Karate club network. Node color = detected community; node shape = true faction.

C:5xW2PpK8D-intro.R


4. Real-data example: NCAA college football (Girvan & Newman 2002)

The NCAA football network is a standard benchmark for community detection with \(K > 2\) communities. The network has 115 Division I-A college football teams (nodes) connected by regular-season games during Fall 2000 (613 edges).

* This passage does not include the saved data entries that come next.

-- pv_equiv track=rewrite | github.com/vsvandelik/cubbitt-fixer | src/fixer/_splitter.py | extract_string_number_from_number_unit_string
-- ===== SOURCE A (Python) =====
-- def extract_string_number_from_number_unit_string(text: str) -> str:
--     # fix of situation: "Back in 1892, 250 kilometres"
--     multiple_sentences_split = text.split(', ')
--     if len(multiple_sentences_split) > 1:
--         text = multiple_sentences_split[-1]
--
--     if not text[0].isdigit():
--         start = None
--         for idx, char in enumerate(text):
--             if not start and char.isdigit():
--                 start = idx
--             if start and char.isalpha():  # for eg. CZK 250 million -> get only 250
--                 return text[start:idx]
--
--         return text[start:]
--
--     else:
--         for idx, char in enumerate(text):
--             if char.isalpha():
--                 return text[:idx].strip()
-- ===== SOURCE B (Python) =====
-- def extract_string_number_from_number_unit_string(text: str) -> str:
--     text = text.split(', ')[-1]
--
--     # Group the segment into maximal runs of one character class:
--     # 'd' (digits), 'a' (letters), 'o' (everything else).
--     runs = []
--     for c in text:
--         k = 'd' if c.isdigit() else ('a' if c.isalpha() else 'o')
--         if runs and runs[-1][0] == k:
--             runs[-1][1] += c
--         else:
--             runs.append([k, c])
--
--     if text[0].isdigit():
--         # everything up to the first letter run, stripped
--         out = []
--         for k, r in runs:
--             if k == 'a':
--                 break
--             out.append(r)
--         return ''.join(out).strip()
--
--     # skip runs until the first digit run, then take runs up to the next letter run
--     out = []
--     started = False
--     for k, r in runs:
--         if not started:
--             if k != 'd':
--                 continue
--             started = True
--         if k == 'a':
--             break
--         out.append(r)
--     if not started:
--         return text
--     return ''.join(out)
-- ===== Notes on version B (the rewrite author's own statement) =====
-- stated objective: alternative
-- what changed: B groups the last ', '-segment into maximal runs of one character class (digit/letter/other) in one pass and then selects whole runs at the run level (take runs up to the first letter run, or skip to the first digit run and take until a letter run), replacing A's per-character enumerate loops with an Optional `start` index accumulator.
-- outside the precondition, e.g. on extract_string_number_from_number_unit_string('250'): A returns None, B returns '250'; on extract_string_number_from_number_unit_string(''): A raises IndexError, B raises IndexError
import Mathlib
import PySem

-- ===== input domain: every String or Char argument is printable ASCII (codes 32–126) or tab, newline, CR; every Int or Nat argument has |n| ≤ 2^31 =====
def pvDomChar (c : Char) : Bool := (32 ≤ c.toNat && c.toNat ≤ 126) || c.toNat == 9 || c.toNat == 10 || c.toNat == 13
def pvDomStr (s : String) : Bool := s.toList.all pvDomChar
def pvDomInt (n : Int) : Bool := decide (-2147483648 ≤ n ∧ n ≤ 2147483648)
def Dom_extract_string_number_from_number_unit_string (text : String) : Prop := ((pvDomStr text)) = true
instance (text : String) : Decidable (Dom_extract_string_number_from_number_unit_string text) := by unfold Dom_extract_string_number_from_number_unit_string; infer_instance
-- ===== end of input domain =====

-- B replaces A's per-character index loops (with an Optional `start` accumulator) by a run-length
-- grouping of the segment into maximal character-class runs, selected at the run level; objective:
-- alternative, same cost.

-- ===== PORT A =====
-- Shared first line of both Pythons: parts = text.split(', '); if len(parts) > 1: text = parts[-1].
-- split with a non-empty separator never yields [], so getLastD [] is exact for parts[-1].
def pvSeg (text : String) : List Char :=
  let parts := PySem.Chars.splitOn text.toList ", ".toList
  if parts.length > 1 then parts.getLastD [] else text.toList

-- A's first loop (branch where text[0] is not a digit): enumerate carrying the optional `start`.
def pvALoop1 (orig rest : List Char) (idx : Nat) (start : Option Nat) : String :=
  match rest with
  | [] =>
    -- return text[start:]  (start = None slices the whole string; 0 ≤ start ≤ len, so drop is exact)
    match start with
    | none => String.ofList orig
    | some s => String.ofList (orig.drop s)
  | c :: rest' =>
    -- if not start and char.isdigit(): start = idx   (Python's `not start` is true for None and for 0)
    let start' := if (start == none || start == some 0) && PySem.Chars.isdigit c then some idx else start
    -- if start and char.isalpha(): return text[start:idx]   (0 ≤ start ≤ idx ≤ len, so take/drop is exact)
    match start' with
    | some s => if s != 0 && PySem.Chars.isalpha c then String.ofList ((orig.drop s).take (idx - s))
                else pvALoop1 orig rest' (idx + 1) start'
    | none => pvALoop1 orig rest' (idx + 1) none

-- A's second loop (text[0] is a digit): the first letter stops it.
def pvALoop2 (orig rest : List Char) (idx : Nat) : String :=
  match rest with
  | [] => ""   -- Python falls off the function and returns None (not a str); Pre_ excludes these inputs
  | c :: rest' =>
    if PySem.Chars.isalpha c then String.ofList (PySem.Chars.strip (orig.take idx))  -- text[:idx].strip()
    else pvALoop2 orig rest' (idx + 1)

def extract_string_number_from_number_unit_string (text : String) : String :=
  let cs := pvSeg text
  match cs with
  | [] => ""   -- text[0] raises IndexError; excluded by Pre_
  | c :: _ =>
    if !(PySem.Chars.isdigit c) then pvALoop1 cs cs 0 none
    else pvALoop2 cs cs 0

-- ===== PORT B =====
-- character class: 0 = digit ('d'), 1 = letter ('a'), 2 = other ('o')
def pvCls (c : Char) : Nat :=
  if PySem.Chars.isdigit c then 0 else if PySem.Chars.isalpha c then 1 else 2

-- one step of B's grouping loop: merge c into the last run or open a new one
def pvRunsStep (runs : List (Nat × List Char)) (c : Char) : List (Nat × List Char) :=
  let k := pvCls c
  match runs.getLast? with
  | some (k', r) => if k' = k then runs.dropLast ++ [(k', r ++ [c])] else runs ++ [(k, [c])]
  | none => [(k, [c])]

def pvRuns (cs : List Char) : List (Nat × List Char) := cs.foldl pvRunsStep []

-- B's digit-first loop over runs: collect runs until the first letter run ('break')
def pvTakeRuns : List (Nat × List Char) → List Char
  | [] => []
  | (k, r) :: more => if k = 1 then [] else r ++ pvTakeRuns more

-- B's other loop over runs: skip until the first digit run ('continue'), then collect until a
-- letter run; none = `started` stayed False
def pvSkipRuns : List (Nat × List Char) → Option (List Char)
  | [] => none
  | (k, r) :: more => if k = 0 then some (r ++ pvTakeRuns more) else pvSkipRuns more

def extract_string_number_from_number_unit_string_alt (text : String) : String :=
  let cs := pvSeg text
  match cs with
  | [] => ""   -- text[0] raises IndexError in B too; excluded by Pre_
  | c :: _ =>
    let runs := pvRuns cs
    if PySem.Chars.isdigit c then
      String.ofList (PySem.Chars.strip (pvTakeRuns runs))
    else
      match pvSkipRuns runs with
      | none => String.ofList cs
      | some out => String.ofList out

-- ===== PRECONDITION & SPEC =====
-- Pre_ excludes the inputs where A raises IndexError (the last ', '-segment is empty) and the
-- inputs where A returns Python's None instead of a str (the segment starts with a digit but
-- contains no letter, so A's digit-branch loop falls off the end).
def Pre_extract_string_number_from_number_unit_string (text : String) : Prop :=
  pvSeg text ≠ [] ∧
    (PySem.Chars.isdigit ((pvSeg text).headD ' ') = true →
      (pvSeg text).any PySem.Chars.isalpha = true)
instance (text : String) : Decidable (Pre_extract_string_number_from_number_unit_string text) := by
  unfold Pre_extract_string_number_from_number_unit_string; infer_instance

def pvWitness_extract_string_number_from_number_unit_string : String := "250 km"

def Spec_extract_string_number_from_number_unit_string (text : String) (out : String) : Prop := out = extract_string_number_from_number_unit_string_alt text
instance (text : String) (out : String) : Decidable (Spec_extract_string_number_from_number_unit_string text out) := by unfold Spec_extract_string_number_from_number_unit_string; infer_instance

-- ===== CLAIM (what is proved, stated in full; the proofs are below) =====
def Claim_equal_extract_string_number_from_number_unit_string : Prop := ∀ (text : String), Dom_extract_string_number_from_number_unit_string text → Pre_extract_string_number_from_number_unit_string text → Spec_extract_string_number_from_number_unit_string text (extract_string_number_from_number_unit_string text)

-- ===== LEMMAS AND PROOFS =====

theorem pv_digit_not_alpha (c : Char) (h : PySem.Chars.isdigit c = true) :
    PySem.Chars.isalpha c = false := by
  simp only [PySem.Chars.isdigit, Bool.and_eq_true, decide_eq_true_eq] at h
  simp only [PySem.Chars.isalpha, PySem.Chars.isupper, PySem.Chars.islower,
    Bool.or_eq_false_iff, Bool.and_eq_false_iff, decide_eq_false_iff_not, not_le]
  obtain ⟨h1, h2⟩ := h
  rw [Char.le_def] at h2
  have h3 : c.val.toNat ≤ 57 := UInt32.le_iff_toNat_le.mp h2
  constructor <;> left <;> rw [Char.lt_def, UInt32.lt_iff_toNat_lt] <;>
    simp only [show ('A' : Char).val.toNat = 65 from rfl,
      show ('a' : Char).val.toNat = 97 from rfl] <;> omega

theorem pvCls_eq_one (c : Char) : pvCls c = 1 ↔ PySem.Chars.isalpha c = true := by
  unfold pvCls
  by_cases hd : PySem.Chars.isdigit c = true
  · simp [hd, pv_digit_not_alpha c hd]
  · simp only [Bool.not_eq_true] at hd
    by_cases ha : PySem.Chars.isalpha c = true <;> simp [hd, ha]

-- ===== A-side characterisations (A's loops in terms of findIdx?) =====

theorem pvALoop1_some (orig : List Char) (rest : List Char) :
    ∀ (idx s : Nat), 1 ≤ s →
    pvALoop1 orig rest idx (some s) =
      match rest.findIdx? PySem.Chars.isalpha with
      | some j => String.ofList ((orig.drop s).take (idx + j - s))
      | none => String.ofList (orig.drop s) := by
  induction rest with
  | nil => intro idx s hs; simp [pvALoop1]
  | cons c r ih =>
    intro idx s hs
    rw [List.findIdx?_cons]
    have hs0 : ((some s : Option Nat) == some 0) = false := by
      simp only [beq_eq_false_iff_ne, ne_eq, Option.some.injEq]; omega
    have hsne : (s != 0) = true := by simp only [bne_iff_ne, ne_eq]; omega
    by_cases ha : PySem.Chars.isalpha c = true
    · simp [pvALoop1, hs0, hsne, ha]
    · simp only [Bool.not_eq_true] at ha
      have hred : pvALoop1 orig (c :: r) idx (some s) = pvALoop1 orig r (idx + 1) (some s) := by
        simp [pvALoop1, hs0, hsne, ha]
      rw [hred, ih (idx + 1) s hs]
      simp only [ha, Bool.false_eq_true, if_false]
      cases hf : r.findIdx? PySem.Chars.isalpha with
      | none => simp
      | some j =>
        simp only [Option.map_some]
        rw [show idx + 1 + j = idx + (j + 1) from by omega]

theorem pvALoop1_none (orig : List Char) (rest : List Char) :
    ∀ idx : Nat, 1 ≤ idx →
    pvALoop1 orig rest idx none =
      match rest.findIdx? PySem.Chars.isdigit with
      | none => String.ofList orig
      | some j =>
        match (rest.drop (j + 1)).findIdx? PySem.Chars.isalpha with
        | some j2 => String.ofList ((orig.drop (idx + j)).take (j2 + 1))
        | none => String.ofList (orig.drop (idx + j)) := by
  induction rest with
  | nil => intro idx _; simp [pvALoop1]
  | cons c r ih =>
    intro idx hidx
    rw [List.findIdx?_cons]
    by_cases hd : PySem.Chars.isdigit c = true
    · have ha : PySem.Chars.isalpha c = false := pv_digit_not_alpha c hd
      have hine : (idx != 0) = true := by simp only [bne_iff_ne, ne_eq]; omega
      have hred : pvALoop1 orig (c :: r) idx none = pvALoop1 orig r (idx + 1) (some idx) := by
        simp [pvALoop1, hd, ha, hine]
      rw [hred, pvALoop1_some orig r (idx + 1) idx (by omega)]
      simp only [hd, if_true, List.drop_succ_cons, List.drop_zero]
      cases hf : r.findIdx? PySem.Chars.isalpha with
      | none => simp
      | some j2 =>
        simp [show idx + 1 + j2 - idx = j2 + 1 from by omega]
    · simp only [Bool.not_eq_true] at hd
      have hred : pvALoop1 orig (c :: r) idx none = pvALoop1 orig r (idx + 1) none := by
        simp [pvALoop1, hd]
      rw [hred, ih (idx + 1) (by omega)]
      simp only [hd, Bool.false_eq_true, if_false]
      cases hf : r.findIdx? PySem.Chars.isdigit with
      | none => simp
      | some j =>
        simp only [Option.map_some, List.drop_succ_cons]
        rw [show idx + 1 + j = idx + (j + 1) from by omega]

Teams are divided into 12 athletic conferences, providing unambiguous ground-truth community labels (Girvan & Newman 2002).

The network is bundled directly in sparsecommunity:

data("football")
cat("Nodes:", nrow(football_A), "| Edges:", sum(football_A) / 2, "\n")
#> Nodes: 115 | Edges: 613
cat("Mean degree:", round(mean(Matrix::rowSums(football_A)), 2),
    "  log(n):", round(log(nrow(football_A)), 2), "\n")
#> Mean degree: 10.66   log(n): 4.74
table(football_labels)   # 12 conferences
#> football_labels
#>  1  2  3  4  5  6  7  8  9 10 11 12 
#>  9  8 11 12 10  5 13  8 10 12  7 10

C:5xW2PpK8D-intro.R

The mean degree (10.66) is well above \(\log(115) = 4.74\), placing the network in the sparse-but-identifiable regime. We first use estimate_K() to check whether the number of conferences can be recovered from the data alone:

estimate_K(football_A, K_max = 15)   # true K = 12
#> [1] 10

C:5xW2PpK8D-intro.R

The estimator returns 10, slightly underestimating due to two very small conferences (sizes 5 and 7) that are hard to distinguish spectrally. We proceed with the known \(K = 12\):

fit_football <- community_detect(football_A, K = 12, model = "sbm",
                                  n_init = 30, seed = 1)
misclustering_rate(football_labels, fit_football$labels)
#> [1] 0.08695652

C:5xW2PpK8D-intro.R

sparsecommunity misclassifies 10 of 115 teams (8.7%). These are primarily independent teams and teams from small conferences that schedule games across conference lines. The spectral embedding confirms the 12-cluster structure:

plot(fit_football)
Spectral embedding of the football network. Colors indicate detected community; the 12 athletic conferences are largely separated.

Spectral embedding of the football network. Colors indicate detected community; the 12 athletic conferences are largely separated.

C:5xW2PpK8D-intro.R


5. Summary of the community_detect() interface

Argument Default Description
A Adjacency matrix (sparse or dense)
K Number of communities
model "dcsbm" "sbm" for k-means; "dcsbm" for spherical k-median
n_init 20 Random restarts for clustering
max_iter 100 Max iterations per restart
reg TRUE Degree regularization in Laplacian embedding
seed NULL Random seed

The returned "sparsecommunity" object contains:

Component Description
labels Integer vector of community assignments (length \(n\))
embedding \(n \times K\) spectral embedding matrix
eigenvalues Top-\(K\) eigenvalues of the regularized Laplacian
centers \(K \times K\) cluster centers in embedding space
objective Within-cluster sum of distances at convergence

References

Lei, J. and Rinaldo, A. (2015). Consistency of spectral clustering in stochastic block models. Annals of Statistics, 43(1), 215–237. https://doi.org/10.1214/14-AOS1274

Girvan, M. and Newman, M. E. J. (2002). Community structure in social and biological networks. Proceedings of the National Academy of Sciences, 99(12), 7821–7826. https://doi.org/10.1073/pnas.122653799

Zachary, W. W. (1977). An information flow model for conflict and fission in small groups. Journal of Anthropological Research, 33(4), 452–473.